### Work to complete
Your answer should hold all lines of the entries that include the word "recursive".

### Entries provided

-- pv_equiv track=rewrite | github.com/alexrhogue/advent-of-code | 1/main.py | calc_similarity
-- ===== SOURCE A (Python) =====
-- def calc_similarity(one: list, two: list):
--     two_count = {}
--     for i in range(len(two)):
--         id = two[i]
--         two_count[id] = 1 + two_count.get(id, 0)
--
--
--     similarity = 0
--     for i in range(len(one)):
--         id = one[i]
--         similarity += id * two_count.get(id, 0)
--
--     return similarity
-- ===== SOURCE B (Python) =====
-- def calc_similarity(one: list, two: list):
--     # Two-pointer merge over sorted copies: for each run of equal values v in
--     # sorted(one), advance a pointer in sorted(two) past values < v, count the
--     # run of values == v there, and add v * (run length in one) * (count in two).
--     a = sorted(one)
--     b = sorted(two)
--     n, m = len(a), len(b)
--     total = 0
--     i = j = 0
--     while i < n:
--         v = a[i]
--         while j < m and b[j] < v:
--             j += 1
--         c = 0
--         while j + c < m and b[j + c] == v:
--             c += 1
--         run = 1
--         while i + run < n and a[i + run] == v:
--             run += 1
--         total += v * c * run
--         i += run
--         j += c
--     return total
-- ===== Notes on version B (the rewrite author's own statement) =====
-- stated objective: alternative
-- what changed: Replaces the hash-counter pass over `two` plus weighted lookup pass over `one` with a sort-then-two-pointer merge: both lists are sorted and walked once in parallel, grouping equal runs and adding v * (run in one) * (run in two).
import Mathlib
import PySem

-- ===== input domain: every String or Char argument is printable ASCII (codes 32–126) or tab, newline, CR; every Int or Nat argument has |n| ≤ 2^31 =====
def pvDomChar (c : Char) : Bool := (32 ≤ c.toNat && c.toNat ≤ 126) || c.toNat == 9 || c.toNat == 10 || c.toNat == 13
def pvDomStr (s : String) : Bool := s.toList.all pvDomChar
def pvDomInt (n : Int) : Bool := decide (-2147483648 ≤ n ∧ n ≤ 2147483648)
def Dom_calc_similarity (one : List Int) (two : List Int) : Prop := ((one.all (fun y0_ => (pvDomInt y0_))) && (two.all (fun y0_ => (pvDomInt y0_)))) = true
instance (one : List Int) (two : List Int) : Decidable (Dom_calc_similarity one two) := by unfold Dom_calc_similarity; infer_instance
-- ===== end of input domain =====

-- B sorts copies of both lists and walks them with a two-pointer merge over runs of equal
-- values, instead of A's counter dict built from `two` and looked up along `one`.
-- ===== PORT A =====
def calc_similarity (one : List Int) (two : List Int) : Int :=
  let two_count :=
    (PySem.List.pyRange 0 (PySem.List.len two) 1).foldl
      (fun d i =>
        let id := PySem.List.pyGetD two i 0
        d.insert id (1 + d.getD id 0)) PySem.Dict.empty
  (PySem.List.pyRange 0 (PySem.List.len one) 1).foldl
      (fun s i =>
        let id := PySem.List.pyGetD one i 0
        s + id * two_count.getD id 0) 0

-- ===== PORT B =====
-- outer `while i < n` loop of Source B as structural recursion on the sorted copy of `one`;
-- the inner index-advancing while loops are the corresponding dropWhile/takeWhile scans.
def simGo : List Int → List Int → Int
  | [], _ => 0
  | v :: rest, b =>
    let b' := b.dropWhile (fun y => y < v)
    let c := (b'.takeWhile (fun y => y == v)).length
    let run := 1 + (rest.takeWhile (fun y => y == v)).length
    v * c * run + simGo (rest.dropWhile (fun y => y == v)) (b'.drop c)
termination_by a _ => a.length
decreasing_by
  simp only [List.length_cons]
  exact Nat.lt_succ_of_le (List.length_dropWhile_le _ _)

def calc_similarity_alt (one : List Int) (two : List Int) : Int :=
  simGo (PySem.List.sorted one (fun x => x) false) (PySem.List.sorted two (fun x => x) false)

-- ===== PRECONDITION & SPEC =====
def Spec_calc_similarity (one : List Int) (two : List Int) (out : Int) : Prop := out = calc_similarity_alt one two
instance (one : List Int) (two : List Int) (out : Int) : Decidable (Spec_calc_similarity one two out) := by unfold Spec_calc_similarity; infer_instance

-- ===== CLAIM (what is proved, stated in full; the proofs are below) =====
def Claim_equal_calc_similarity : Prop := ∀ (one : List Int) (two : List Int), Dom_calc_similarity one two → Spec_calc_similarity one two (calc_similarity one two)

-- ===== LEMMAS AND PROOFS =====

-- dropping a prefix whose elements never equal v preserves the count of v
lemma count_dropWhile_ne {p : Int → Bool} (l : List Int) (v : Int)
    (h : ∀ x, p x = true → x ≠ v) : (l.dropWhile p).count v = l.count v := by
  induction l with
  | nil => simp
  | cons y t ih =>
    by_cases hy : p y = true
    · rw [List.dropWhile_cons_of_pos hy, ih, List.count_cons_of_ne (h y hy)]
    · rw [List.dropWhile_cons_of_neg hy]

-- every survivor of dropWhile (· < v) on a sorted list is ≥ v
lemma ge_of_dropWhile_lt (b : List Int) (v : Int) (hb : b.Pairwise (· ≤ ·)) :
    ∀ x ∈ b.dropWhile (fun y => decide (y < v)), v ≤ x := by
  induction b with
  | nil => simp
  | cons y t ih =>
    by_cases hy : y < v
    · rw [List.dropWhile_cons_of_pos (by simpa using hy)]
      exact ih hb.of_cons
    · rw [List.dropWhile_cons_of_neg (by simpa using hy)]
      intro x hx
      rcases List.mem_cons.mp hx with rfl | hx
      · omega
      · have := (List.pairwise_cons.mp hb).1 x hx; omega

-- every survivor of dropWhile (· == v) on a sorted list of elements ≥ v is > v
lemma gt_of_dropWhile_eq (l : List Int) (v : Int) (hl : l.Pairwise (· ≤ ·))
    (hge : ∀ x ∈ l, v ≤ x) :
    ∀ x ∈ l.dropWhile (fun y => y == v), v < x := by
  induction l with
  | nil => simp
  | cons y t ih =>
    by_cases hy : y = v
    · rw [List.dropWhile_cons_of_pos (by simpa using hy)]
      exact ih hl.of_cons (fun x hx => hge x (List.mem_cons_of_mem _ hx))
    · rw [List.dropWhile_cons_of_neg (by simpa using hy)]
      intro x hx
      have hyv : v ≤ y := hge y List.mem_cons_self
      rcases List.mem_cons.mp hx with rfl | hx
      · omega
      · have := (List.pairwise_cons.mp hl).1 x hx; omega

lemma drop_length_takeWhile (p : Int → Bool) (l : List Int) :
    l.drop (l.takeWhile p).length = l.dropWhile p := by
  induction l with
  | nil => simp
  | cons y t ih =>
    by_cases hy : p y = true
    · rw [List.takeWhile_cons_of_pos hy, List.dropWhile_cons_of_pos hy, List.length_cons,
        List.drop_succ_cons, ih]
    · rw [List.takeWhile_cons_of_neg hy, List.dropWhile_cons_of_neg hy, List.length_nil,
        List.drop_zero]

-- count of v in a sorted list of elements ≥ v is the length of its (· == v) prefix
lemma count_eq_takeWhile_length (l : List Int) (v : Int) (hl : l.Pairwise (· ≤ ·))
    (hge : ∀ x ∈ l, v ≤ x) :
    (l.count v : Int) = ((l.takeWhile (fun y => y == v)).length : Int) := by
  have hsplit := List.takeWhile_append_dropWhile (p := fun y => y == v) (l := l)
  have h0 : (l.dropWhile (fun y => y == v)).count v = 0 := by
    refine List.count_eq_zero.mpr (fun h => ?_)
    exact absurd rfl (Int.ne_of_gt (gt_of_dropWhile_eq l v hl hge v h)).symm
  have hT : (l.takeWhile (fun y => y == v)).count v
      = (l.takeWhile (fun y => y == v)).length := by
    refine List.count_eq_length.mpr (fun x hx => ?_)
    have := List.mem_takeWhile_imp hx
    simpa using (by simpa using this : x = v).symm
  calc (l.count v : Int)
      = (((l.takeWhile (fun y => y == v)) ++ (l.dropWhile (fun y => y == v))).count v : Int) := by
        rw [hsplit]
    _ = ((l.takeWhile (fun y => y == v)).length : Int) := by
        rw [List.count_append, h0, hT]; simp

-- sum of a map whose value is constant on the list
lemma sum_map_const_on (l : List Int) (f : Int → Int) (k : Int)
    (h : ∀ x ∈ l, f x = k) : (l.map f).sum = l.length * k := by
  induction l with
  | nil => simp
  | cons y t ih =>
    simp only [List.map_cons, List.sum_cons, List.length_cons]
    rw [h y List.mem_cons_self, ih (fun x hx => h x (List.mem_cons_of_mem _ hx))]
    push_cast; ring

-- the merge computes the weighted-count sum, for sorted inputs
lemma simGo_eq (N : ℕ) : ∀ (a b : List Int), a.length ≤ N →
    a.Pairwise (· ≤ ·) → b.Pairwise (· ≤ ·) →
    simGo a b = (a.map (fun x => x * (b.count x : Int))).sum := by
  induction N with
  | zero =>
    intro a b hlen _ _
    have : a = [] := List.eq_nil_of_length_eq_zero (Nat.le_zero.mp hlen)
    subst this; simp [simGo]
  | succ N ih =>
    intro a b hlen ha hb
    match a with
    | [] => simp [simGo]
    | v :: rest =>
      rw [simGo]
      set b' := b.dropWhile (fun y => y < v) with hb'
      set T := rest.takeWhile (fun y => y == v) with hT
      set R := rest.dropWhile (fun y => y == v) with hR
      have hrest_ge : ∀ x ∈ rest, v ≤ x := (List.pairwise_cons.mp ha).1
      have hrest_sorted : rest.Pairwise (· ≤ ·) := (List.pairwise_cons.mp ha).2
      have hb'_sorted : b'.Pairwise (· ≤ ·) := hb.sublist (List.dropWhile_sublist _)
      have hb'_ge : ∀ x ∈ b', v ≤ x := ge_of_dropWhile_lt b v hb
      have hR_sorted : R.Pairwise (· ≤ ·) := hrest_sorted.sublist (List.dropWhile_sublist _)
      have hR_gt : ∀ x ∈ R, v < x := gt_of_dropWhile_eq rest v hrest_sorted hrest_ge
      -- counts survive both dropped prefixes, for targets > v (and = v for the first pass)
      have hcount_b' : ∀ x, v ≤ x → b'.count x = b.count x := by
        intro x hx
        exact count_dropWhile_ne b x (fun y hy => by simp at hy; omega)
      -- b'.drop c = dropWhile (== v) b'
      have hdrop : b'.drop (b'.takeWhile (fun y => y == v)).length
          = b'.dropWhile (fun y => y == v) := drop_length_takeWhile _ _
      have hcount_b'' : ∀ x, v < x →
          ((b'.drop (b'.takeWhile (fun y => y == v)).length).count x : Int) = (b.count x : Int) := by
        intro x hx
        rw [hdrop, count_dropWhile_ne b' x (fun y hy => by simp at hy; omega),
          hcount_b' x (le_of_lt hx)]
      have hb''_sorted : (b'.drop (b'.takeWhile (fun y => y == v)).length).Pairwise (· ≤ ·) :=
        hb'_sorted.sublist (List.drop_sublist _ _)
      -- c as a count
      have hc : ((b'.takeWhile (fun y => y == v)).length : Int) = (b.count v : Int) := by
        rw [← count_eq_takeWhile_length b' v hb'_sorted hb'_ge, hcount_b' v le_rfl]
      -- recursive call via ih
      have hRlen : R.length ≤ N := by
        have h1 : R.length ≤ rest.length := List.length_dropWhile_le _ _
        have h2 : rest.length ≤ N := by simpa using Nat.succ_le_succ_iff.mp (by simpa using hlen)
        omega
      rw [ih R _ hRlen hR_sorted hb''_sorted]
      -- rewrite the recursive sum's counts from b'' to b
      have hsumR : (R.map (fun x => x * ((b'.drop (b'.takeWhile (fun y => y == v)).length).count x : Int))).sum
          = (R.map (fun x => x * (b.count x : Int))).sum := by
        apply congrArg
        exact List.map_congr_left (fun x hx => by rw [hcount_b'' x (hR_gt x hx)])
      rw [hsumR]
      -- decompose the target sum over v :: (T ++ R)
      have hrest_split : rest = T ++ R := (List.takeWhile_append_dropWhile).symm
      have hT_all : ∀ x ∈ T, x = v := fun x hx => by
        simpa using List.mem_takeWhile_imp hx
      have hsumT : (T.map (fun x => x * (b.count x : Int))).sum
          = (T.length : Int) * (v * (b.count v : Int)) :=
        sum_map_const_on T _ _ (fun x hx => by rw [hT_all x hx])
      calc v * ((b'.takeWhile (fun y => y == v)).length : Int)
              * (1 + ((rest.takeWhile (fun y => y == v)).length : Int))
            + (R.map (fun x => x * (b.count x : Int))).sum
          = v * (b.count v : Int) * (1 + (T.length : Int))
            + (R.map (fun x => x * (b.count x : Int))).sum := by rw [hc, ← hT]
        _ = v * (b.count v : Int)
            + ((T.length : Int) * (v * (b.count v : Int))
              + (R.map (fun x => x * (b.count x : Int))).sum) := by ring
        _ = (((v :: rest).map (fun x => x * (b.count x : Int))).sum) := by
            rw [hrest_split]
            simp only [List.map_cons, List.sum_cons, List.map_append, List.sum_append, hsumT]

-- ===== VERDICT (by name: the statement is the Claim_ definition above) =====
theorem calc_similarity_spec : Claim_equal_calc_similarity := by
  intro one two _
  unfold Spec_calc_similarity calc_similarity calc_similarity_alt
  simp only [PySem.List.len_eq]
  rw [show (List.foldl (fun (d : PySem.Dict Int Int) i => d.insert (PySem.List.pyGetD two i 0) (1 + d.getD (PySem.List.pyGetD two i 0) 0)) PySem.Dict.empty (PySem.List.pyRange 0 (two.length : Int) 1))
        = two.foldl (fun d x => d.insert x (1 + d.getD x 0)) PySem.Dict.empty
      from PySem.List.foldl_pyRange_zero_pyGetD' two 0 (fun (d : PySem.Dict Int Int) x => d.insert x (1 + d.getD x 0)) PySem.Dict.empty]
  rw [show (List.foldl (fun (s : Int) i => s + PySem.List.pyGetD one i 0 * (two.foldl (fun d x => d.insert x (1 + d.getD x 0)) PySem.Dict.empty).getD (PySem.List.pyGetD one i 0) 0) 0 (PySem.List.pyRange 0 (one.length : Int) 1))
        = one.foldl (fun s x => s + x * (two.foldl (fun d x => d.insert x (1 + d.getD x 0)) PySem.Dict.empty).getD x 0) 0
      from PySem.List.foldl_pyRange_zero_pyGetD' one 0 (fun s x => s + x * (two.foldl (fun d x => d.insert x (1 + d.getD x 0)) PySem.Dict.empty).getD x 0) 0]
  have hcnt : ∀ v : Int,
      (two.foldl (fun d x => d.insert x (1 + d.getD x 0)) PySem.Dict.empty).getD v 0
        = (two.count v : Int) := by
    intro v
    have h2 : (two.foldl (fun (d : PySem.Dict Int Int) x => d.insert x (d.getD x 0 + 1)) PySem.Dict.empty) =
        two.foldl (fun (d : PySem.Dict Int Int) x => d.insert x (1 + d.getD x 0)) PySem.Dict.empty := by
      congr 1; funext d x; rw [Int.add_comm]
    rw [← h2, PySem.Dict.getD_foldl_insert_add_one]
    simp [PySem.Dict.getD, PySem.Dict.get?, PySem.Dict.empty]
  have hsum : ∀ (l : List Int) (f : Int → Int) (a : Int),
      l.foldl (fun s id => s + id * f id) a = a + (l.map (fun id => id * f id)).sum := by
    intro l f
    induction l with
    | nil => simp
    | cons y t ih => intro a; simp [ih, Int.add_assoc]
  simp only [hcnt, hsum]
  rw [Int.zero_add]
  -- A = Σ_{x∈one} x * count two x; now move to the sorted lists
  have hpa := PySem.List.sorted_perm (xs := one) (key := fun x => x) (rev := false)
  have hpb := PySem.List.sorted_perm (xs := two) (key := fun x => x) (rev := false)
  have hsa : (PySem.List.sorted one (fun x => x) false).Pairwise (· ≤ ·) :=
    PySem.List.sorted_pairwise one (fun x => x)
  have hsb : (PySem.List.sorted two (fun x => x) false).Pairwise (· ≤ ·) :=
    PySem.List.sorted_pairwise two (fun x => x)
  rw [simGo_eq (PySem.List.sorted one (fun x => x) false).length _ _ le_rfl hsa hsb]
  calc (one.map (fun id => id * (two.count id : Int))).sum
      = ((PySem.List.sorted one (fun x => x) false).map (fun id => id * (two.count id : Int))).sum :=
        ((hpa.map _).sum_eq).symm
    _ = ((PySem.List.sorted one (fun x => x) false).map
          (fun x => x * ((PySem.List.sorted two (fun x => x) false).count x : Int))).sum := by
        apply congrArg
        exact List.map_congr_left (fun x _ => by rw [hpb.count_eq])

### Result of the task
      -- recursive call via ih
      -- rewrite the recursive sum's counts from b'' to b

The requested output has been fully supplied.